Department of Biomedical Science and Environmental Biology, Kaohsiung Medical University, Kaohsiung City, 807, Taiwan.
Sci Rep. 2021 Jun 7;11(1):12007. doi: 10.1038/s41598-021-90375-4.
Microbial secondary metabolites from extreme environments like hydrothermal vents are a promising source for industrial applications. In our study the protease gene from Bacillus cereus obtained from shallow marine hydrothermal vents in the East China Sea was cloned, expressed and purified. The protein sequence of 38 kDa protease SLSP-k was retrieved from mass spectrometry and identified as a subtilisin serine proteinase. The novel SLSP-k is a monomeric protein with 38 amino acid signal peptides being active over wide pH (7-11) and temperature (40-80 °C) ranges, with maximal hydrolytic activities at pH 10 and at 50 °C temperature. The hydrolytic activity is stimulated by Ca, Co, Mn, and DTT. It is inhibited by Fe, Cd, Cu, EDTA, and PMSF. The SLSP-k is stable in anionic, non-anionic detergents, and solvents. The ability to degrade keratin in chicken feather and hair indicates that this enzyme is suitable for the degradation of poultry waste without the loss of nutritionally essential amino acids which otherwise are lost in hydrothermal processing. Therefore, the proteinase is efficient in environmental friendly bioconversion of animal waste into fertilizers or value added products such as secondary animal feedstuffs.

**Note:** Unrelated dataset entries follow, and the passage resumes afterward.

-- pv_equiv track=rewrite | github.com/jerryxu20/aoc23 | 09/b.py | solve
-- ===== SOURCE A (Python) =====
-- def solve(v):
--     zero = True
--     for d in v:
--         if d != 0: zero = False
--     if zero:
--         return 0
--
--     delta = []
--     for i in range(1, len(v)):
--         delta.append(v[i] - v[i - 1])
--     b = solve(delta)
--     return b + v[-1]
-- ===== SOURCE B (Python) =====
-- def solve(v):
--     # Closed form: next term = sum_{k=1}^{n} (-1)^(k+1) * C(n,k) * v[n-k], one linear pass.
--     n = len(v)
--     total = 0
--     c = 1
--     k = 0
--     for x in reversed(v):
--         k += 1
--         c = c * (n - k + 1) // k          # running binomial C(n,k); division is exact
--         total += c * x if k % 2 == 1 else -c * x
--     return total
-- ===== Notes on version B (the rewrite author's own statement) =====
-- stated objective: faster
-- what changed: Replaces the recursive build of O(n) difference rows by the closed-form alternating binomial sum next = sum_{k=1}^{n} (-1)^(k+1) C(n,k) v[n-k], computed in one linear pass with a running binomial coefficient.
import Mathlib
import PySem

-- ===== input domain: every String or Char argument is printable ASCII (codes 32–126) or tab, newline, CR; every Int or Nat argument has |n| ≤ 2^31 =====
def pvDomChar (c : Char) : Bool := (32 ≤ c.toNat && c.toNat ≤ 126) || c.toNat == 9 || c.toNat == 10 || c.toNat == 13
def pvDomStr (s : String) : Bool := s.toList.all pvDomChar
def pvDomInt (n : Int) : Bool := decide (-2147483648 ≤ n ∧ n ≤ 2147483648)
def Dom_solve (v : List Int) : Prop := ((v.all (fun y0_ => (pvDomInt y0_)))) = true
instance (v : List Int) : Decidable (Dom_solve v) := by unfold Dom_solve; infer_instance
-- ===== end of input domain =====

-- B replaces A's recursive difference-table construction by the closed-form
-- alternating binomial sum computed in one linear pass (same return value).

-- ===== PORT A =====
-- the delta list A builds: [v[i] - v[i-1] for i in range(1, len(v))]
-- (indices are always in range here, so pyGetD with default 0 is exact)
def dltA (v : List Int) : List Int :=
  (PySem.List.pyRange 1 v.length 1).map
    (fun i => PySem.List.pyGetD v i 0 - PySem.List.pyGetD v (i - 1) 0)

lemma dltA_length_lt (v : List Int) (h : 1 ≤ v.length) : (dltA v).length < v.length := by
  simp [dltA, PySem.List.length_pyRange_one]
  omega

def solve (v : List Int) : Int :=
  let zero := v.foldl (fun z d => if d ≠ 0 then false else z) true
  if h : zero = true then 0
  else
    solve (dltA v) + PySem.List.pyGetD v (-1) 0
termination_by v.length
decreasing_by
  refine dltA_length_lt v ?_
  rcases v with _ | ⟨x, xs⟩
  · exact absurd rfl h
  · simp

-- ===== PORT B =====
-- loop body of Source B: state (total, c, k)
def bstep (n : Int) (st : Int × Int × Int) (x : Int) : Int × Int × Int :=
  let k := st.2.2 + 1
  let c := PySem.Int.floordiv (st.2.1 * (n - k + 1)) k
  (st.1 + (if PySem.Int.mod k 2 = 1 then c * x else -(c * x)), c, k)

def solve_alt (v : List Int) : Int :=
  (v.reverse.foldl (bstep v.length) (0, 1, 0)).1

-- ===== PRECONDITION & SPEC =====
def Spec_solve (v : List Int) (out : Int) : Prop := out = solve_alt v
instance (v : List Int) (out : Int) : Decidable (Spec_solve v out) := by unfold Spec_solve; infer_instance

-- ===== CLAIM (what is proved, stated in full; the proofs are below) =====
def Claim_equal_solve : Prop := ∀ (v : List Int), Dom_solve v → Spec_solve v (solve v)

-- ===== LEMMAS AND PROOFS =====

-- running binomial coefficient: one exact division step
lemma cstep (n t : Nat) :
    PySem.Int.floordiv ((n.choose t : Int) * ((n : Int) - (t : Int))) ((t : Int) + 1)
      = (n.choose (t + 1) : Int) := by
  by_cases h : n ≤ t
  · have hz : (n.choose t : Int) * ((n : Int) - (t : Int)) = 0 := by
      rcases eq_or_lt_of_le h with he | hlt
      · subst he; simp
      · simp [Nat.choose_eq_zero_of_lt hlt]
    rw [hz, PySem.Int.floordiv_eq_ediv_of_pos (by positivity)]
    simp [Nat.choose_eq_zero_of_lt (by omega : n < t + 1)]
  · have hsub : (n : Int) - (t : Int) = ((n - t : Nat) : Int) := by omega
    have hnat : n.choose t * (n - t) = n.choose (t + 1) * (t + 1) :=
      (Nat.choose_succ_right_eq n t).symm
    have hprod : (n.choose t : Int) * ((n - t : Nat) : Int)
        = ((n.choose (t + 1) * (t + 1) : Nat) : Int) := by exact_mod_cast hnat
    have hdiv : ((t : Int) + 1) = ((t + 1 : Nat) : Int) := by push_cast; ring
    rw [hsub, hprod, hdiv, PySem.Int.floordiv_natCast]
    norm_cast
    exact Nat.mul_div_cancel _ (by omega)

-- the parity branch is an alternating sign
lemma signstep (t : Nat) (y : Int) :
    (if PySem.Int.mod ((t : Int) + 1) 2 = 1 then y else -y) = (-1) ^ t * y := by
  have hm : PySem.Int.mod ((t : Int) + 1) 2 = (((t + 1) % 2 : Nat) : Int) := by
    rw [PySem.Int.mod_eq_emod_of_pos (by norm_num)]
    push_cast
    ring_nf
  by_cases hp : t % 2 = 0
  · rw [hm, if_pos (by norm_cast; omega)]
    rw [Even.neg_one_pow (Nat.even_iff.mpr hp), one_mul]
  · rw [hm, if_neg (by norm_cast; omega)]
    rw [Odd.neg_one_pow (Nat.odd_iff.mpr (by omega))]
    ring

-- full characterisation of B's fold
lemma bfold (n : Nat) (l : List Int) : ∀ (t : Nat) (total : Int),
    l.foldl (bstep (n : Int)) (total, (n.choose t : Int), (t : Int))
      = (total + ∑ j ∈ Finset.range l.length,
            (-1) ^ (t + j) * (n.choose (t + j + 1) : Int) * l.getD j 0,
         (n.choose (t + l.length) : Int), ((t + l.length : Nat) : Int)) := by
  induction l with
  | nil => simp
  | cons x l ih =>
    intro t total
    rw [List.foldl_cons]
    have harg : (n : Int) - ((t : Int) + 1) + 1 = (n : Int) - (t : Int) := by ring
    have hb : bstep (n : Int) (total, (n.choose t : Int), (t : Int)) x
        = (total + (-1) ^ t * ((n.choose (t + 1) : Int) * x),
           (n.choose (t + 1) : Int), ((t + 1 : Nat) : Int)) := by
      simp only [bstep, harg, cstep n t, signstep t ((n.choose (t + 1) : Int) * x)]
      simp only [Prod.mk.injEq]
      refine ⟨trivial, trivial, ?_⟩
      push_cast
      ring
    rw [hb, ih (t + 1) (total + (-1) ^ t * ((n.choose (t + 1) : Int) * x))]
    have hsum : total + (-1) ^ t * ((n.choose (t + 1) : Int) * x)
          + ∑ j ∈ Finset.range l.length,
              (-1) ^ (t + 1 + j) * (n.choose (t + 1 + j + 1) : Int) * l.getD j 0
        = total + ∑ j ∈ Finset.range (x :: l).length,
              (-1) ^ (t + j) * (n.choose (t + j + 1) : Int) * (x :: l).getD j 0 := by
      rw [List.length_cons, Finset.sum_range_succ']
      have hterm : ∀ j, (-1 : Int) ^ (t + 1 + j) * (n.choose (t + 1 + j + 1) : Int) * l.getD j 0
          = (-1) ^ (t + (j + 1)) * (n.choose (t + (j + 1) + 1) : Int) * (x :: l).getD (j + 1) 0 := by
        intro j
        have e : t + 1 + j = t + (j + 1) := by omega
        rw [List.getD_cons_succ, e]
      rw [Finset.sum_congr rfl (fun j _ => hterm j)]
      simp only [List.getD_cons_zero, Nat.add_zero]
      ring
    rw [hsum]
    have hk : t + 1 + l.length = t + (x :: l).length := by simp; omega
    rw [hk]

lemma alt_eq (v : List Int) :
    solve_alt v = ∑ j ∈ Finset.range v.length,
      (-1) ^ j * (v.length.choose (j + 1) : Int) * v.getD (v.length - 1 - j) 0 := by
  unfold solve_alt
  have h0 : ((0 : Int), (1 : Int), (0 : Int))
      = ((0 : Int), (v.length.choose 0 : Int), ((0 : Nat) : Int)) := by simp
  rw [h0, bfold v.length v.reverse 0 0]
  simp only [List.length_reverse, zero_add]
  refine Finset.sum_congr rfl ?_
  intro j hj
  have hj' : j < v.length := Finset.mem_range.mp hj
  congr 1
  rw [List.getD_eq_getElem?_getD, List.getD_eq_getElem?_getD, List.getElem?_reverse hj']

-- Pascal step for the alternating binomial sum
lemma pascalS (m : Nat) (W : Nat → Int) :
    ∑ j ∈ Finset.range (m + 1), (-1) ^ j * ((m + 1).choose (j + 1) : Int) * W j
      = (∑ j ∈ Finset.range m, (-1) ^ j * (m.choose (j + 1) : Int) * (W j - W (j + 1))) + W 0 := by
  have expand : ∀ j, (-1 : Int) ^ j * (((m + 1).choose (j + 1) : Nat) : Int) * W j
      = (-1) ^ j * (m.choose (j + 1) : Int) * W j + (-1) ^ j * (m.choose j : Int) * W j := by
    intro j
    rw [Nat.choose_succ_succ]
    push_cast
    ring
  rw [Finset.sum_congr rfl (fun j _ => expand j), Finset.sum_add_distrib,
    Finset.sum_range_succ, Nat.choose_succ_self, Finset.sum_range_succ']
  have lneg : ∀ j, (-1 : Int) ^ (j + 1) * (m.choose (j + 1) : Int) * W (j + 1)
      = -((-1) ^ j * (m.choose (j + 1) : Int) * W (j + 1)) := by
    intro j; rw [pow_succ]; ring
  rw [Finset.sum_congr rfl (fun j _ => lneg j), Finset.sum_neg_distrib]
  have rhs' : ∀ j, (-1 : Int) ^ j * (m.choose (j + 1) : Int) * (W j - W (j + 1))
      = (-1) ^ j * (m.choose (j + 1) : Int) * W j
        - (-1) ^ j * (m.choose (j + 1) : Int) * W (j + 1) := fun j => by ring
  rw [Finset.sum_congr rfl (fun j _ => rhs' j), Finset.sum_sub_distrib]
  simp
  ring

lemma flag_false_fix (v : List Int) :
    v.foldl (fun z d => if d ≠ 0 then false else z) false = false := by
  induction v with
  | nil => rfl
  | cons x xs ih =>
    rw [List.foldl_cons]
    have hstep : (if x ≠ 0 then false else false) = false := by split <;> rfl
    rw [hstep]; exact ih

lemma flag_iff (v : List Int) :
    (v.foldl (fun z d => if d ≠ 0 then false else z) true = true) ↔ ∀ d ∈ v, d = 0 := by
  induction v with
  | nil => simp
  | cons x xs ih =>
    rw [List.foldl_cons]
    by_cases hx : x = 0
    · rw [if_neg (by simp [hx])]
      rw [ih]
      simp [hx]
    · rw [if_pos hx, flag_false_fix]
      simp [hx]

lemma dltA_eq (v : List Int) :
    dltA v = (List.range (v.length - 1)).map (fun k => v.getD (k + 1) 0 - v.getD k 0) := by
  unfold dltA
  rw [PySem.List.pyRange_one]
  have hlen : (((v.length : Int)) - 1).toNat = v.length - 1 := by omega
  rw [hlen, List.map_map]
  refine List.map_congr_left ?_
  intro k _
  simp only [Function.comp]
  have h1 : (1 : Int) + (k : Int) = ((k + 1 : Nat) : Int) := by push_cast; ring
  have h2 : ((k + 1 : Nat) : Int) - 1 = ((k : Nat) : Int) := by push_cast; ring
  rw [h1, h2, PySem.List.pyGetD_natCast, PySem.List.pyGetD_natCast]

lemma solve_zero (v : List Int) (hz : ∀ d ∈ v, d = 0) : solve v = 0 := by
  rw [solve]
  split
  · rfl
  · next h => exact absurd ((flag_iff v).mpr hz) h

lemma solve_nonzero (v : List Int) (hz : ¬ ∀ d ∈ v, d = 0) :
    solve v = solve (dltA v) + PySem.List.pyGetD v (-1) 0 := by
  rw [solve]
  split
  · next h => exact absurd ((flag_iff v).mp h) hz
  · rfl

lemma alt_zero (v : List Int) (hz : ∀ d ∈ v, d = 0) : solve_alt v = 0 := by
  rw [alt_eq]
  refine Finset.sum_eq_zero fun j hj => ?_
  have hj' : j < v.length := Finset.mem_range.mp hj
  have hlt : v.length - 1 - j < v.length := by omega
  have h0 : v.getD (v.length - 1 - j) 0 = 0 := by
    rw [List.getD_eq_getElem?_getD, List.getElem?_eq_getElem hlt, Option.getD_some]
    exact hz _ (List.getElem_mem hlt)
  rw [h0, mul_zero]

lemma dlt_getD (v : List Int) (m j : Nat) (hm : v.length = m + 1) (hj : j < m) :
    (dltA v).getD (m - 1 - j) 0 = v.getD (m - j) 0 - v.getD (m - (j + 1)) 0 := by
  rw [dltA_eq, hm]
  have hidx : m - 1 - j < m + 1 - 1 := by omega
  rw [List.getD_eq_getElem?_getD, List.getElem?_map, List.getElem?_range hidx,
    Option.map_some, Option.getD_some]
  have e1 : m - 1 - j + 1 = m - j := by omega
  have e2 : m - 1 - j = m - (j + 1) := by omega
  rw [e1, e2]

lemma key (N : Nat) : ∀ (v : List Int), v.length ≤ N → solve v = solve_alt v := by
  induction N with
  | zero =>
    intro v hv
    have hnil : v = [] := List.eq_nil_of_length_eq_zero (by omega)
    subst hnil
    rw [solve_zero [] (by simp), alt_zero [] (by simp)]
  | succ N ih =>
    intro v hv
    by_cases hz : ∀ d ∈ v, d = 0
    · rw [solve_zero v hz, alt_zero v hz]
    · have hne : v ≠ [] := by rintro rfl; exact hz (by simp)
      obtain ⟨m, hm⟩ : ∃ m, v.length = m + 1 :=
        ⟨v.length - 1, by have := List.length_pos_of_ne_nil hne; omega⟩
      have hdlen : (dltA v).length = m := by rw [dltA_eq]; simp [hm]
      rw [solve_nonzero v hz, ih (dltA v) (by omega), alt_eq (dltA v), alt_eq v, hdlen, hm]
      refine Eq.trans ?_ (pascalS m (fun j => v.getD (m - j) 0)).symm
      congr 1
      · refine Finset.sum_congr rfl fun j hj => ?_
        have hj' : j < m := Finset.mem_range.mp hj
        rw [dlt_getD v m j hm hj']
      · rw [PySem.List.pyGetD_neg_one v 0 hne, List.getLast_eq_getElem,
          List.getD_eq_getElem?_getD,
          List.getElem?_eq_getElem (show m - 0 < v.length by omega), Option.getD_some]
        simp [show v.length - 1 = m - 0 from by omega]

-- ===== VERDICT (by name: the statement is the Claim_ definition above) =====
theorem solve_spec : Claim_equal_solve := by
  intro v _
  unfold Spec_solve
  exact key v.length v le_rfl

从深海热液喷口等极端环境中分离得到的微生物次生代谢产物是工业应用的有前途的来源。在我们的研究中,从东海浅海热液喷口获得的蜡样芽孢杆菌的蛋白酶基因被克隆、表达和纯化。从质谱法中检索到 38 kDa 蛋白酶 SLSP-k 的蛋白质序列,并将其鉴定为枯草杆菌蛋白酶。新型 SLSP-k 是一种单体蛋白,具有 38 个氨基酸的信号肽,在较宽的 pH(7-11)和温度(40-80°C)范围内具有活性,在 pH10 和 50°C 温度下具有最大的水解活性。水解活性受 Ca、Co、Mn 和 DTT 刺激。它被 Fe、Cd、Cu、EDTA 和 PMSF 抑制。SLSP-k 在阴离子和非阴离子洗涤剂以及溶剂中稳定。在鸡毛和头发中角蛋白的降解能力表明,该酶适用于家禽废物的降解,而不会像在热液处理中那样丢失营养必需氨基酸。因此,蛋白酶在环保的动物废物生物转化为肥料或增值产品(如二级动物饲料)方面非常有效。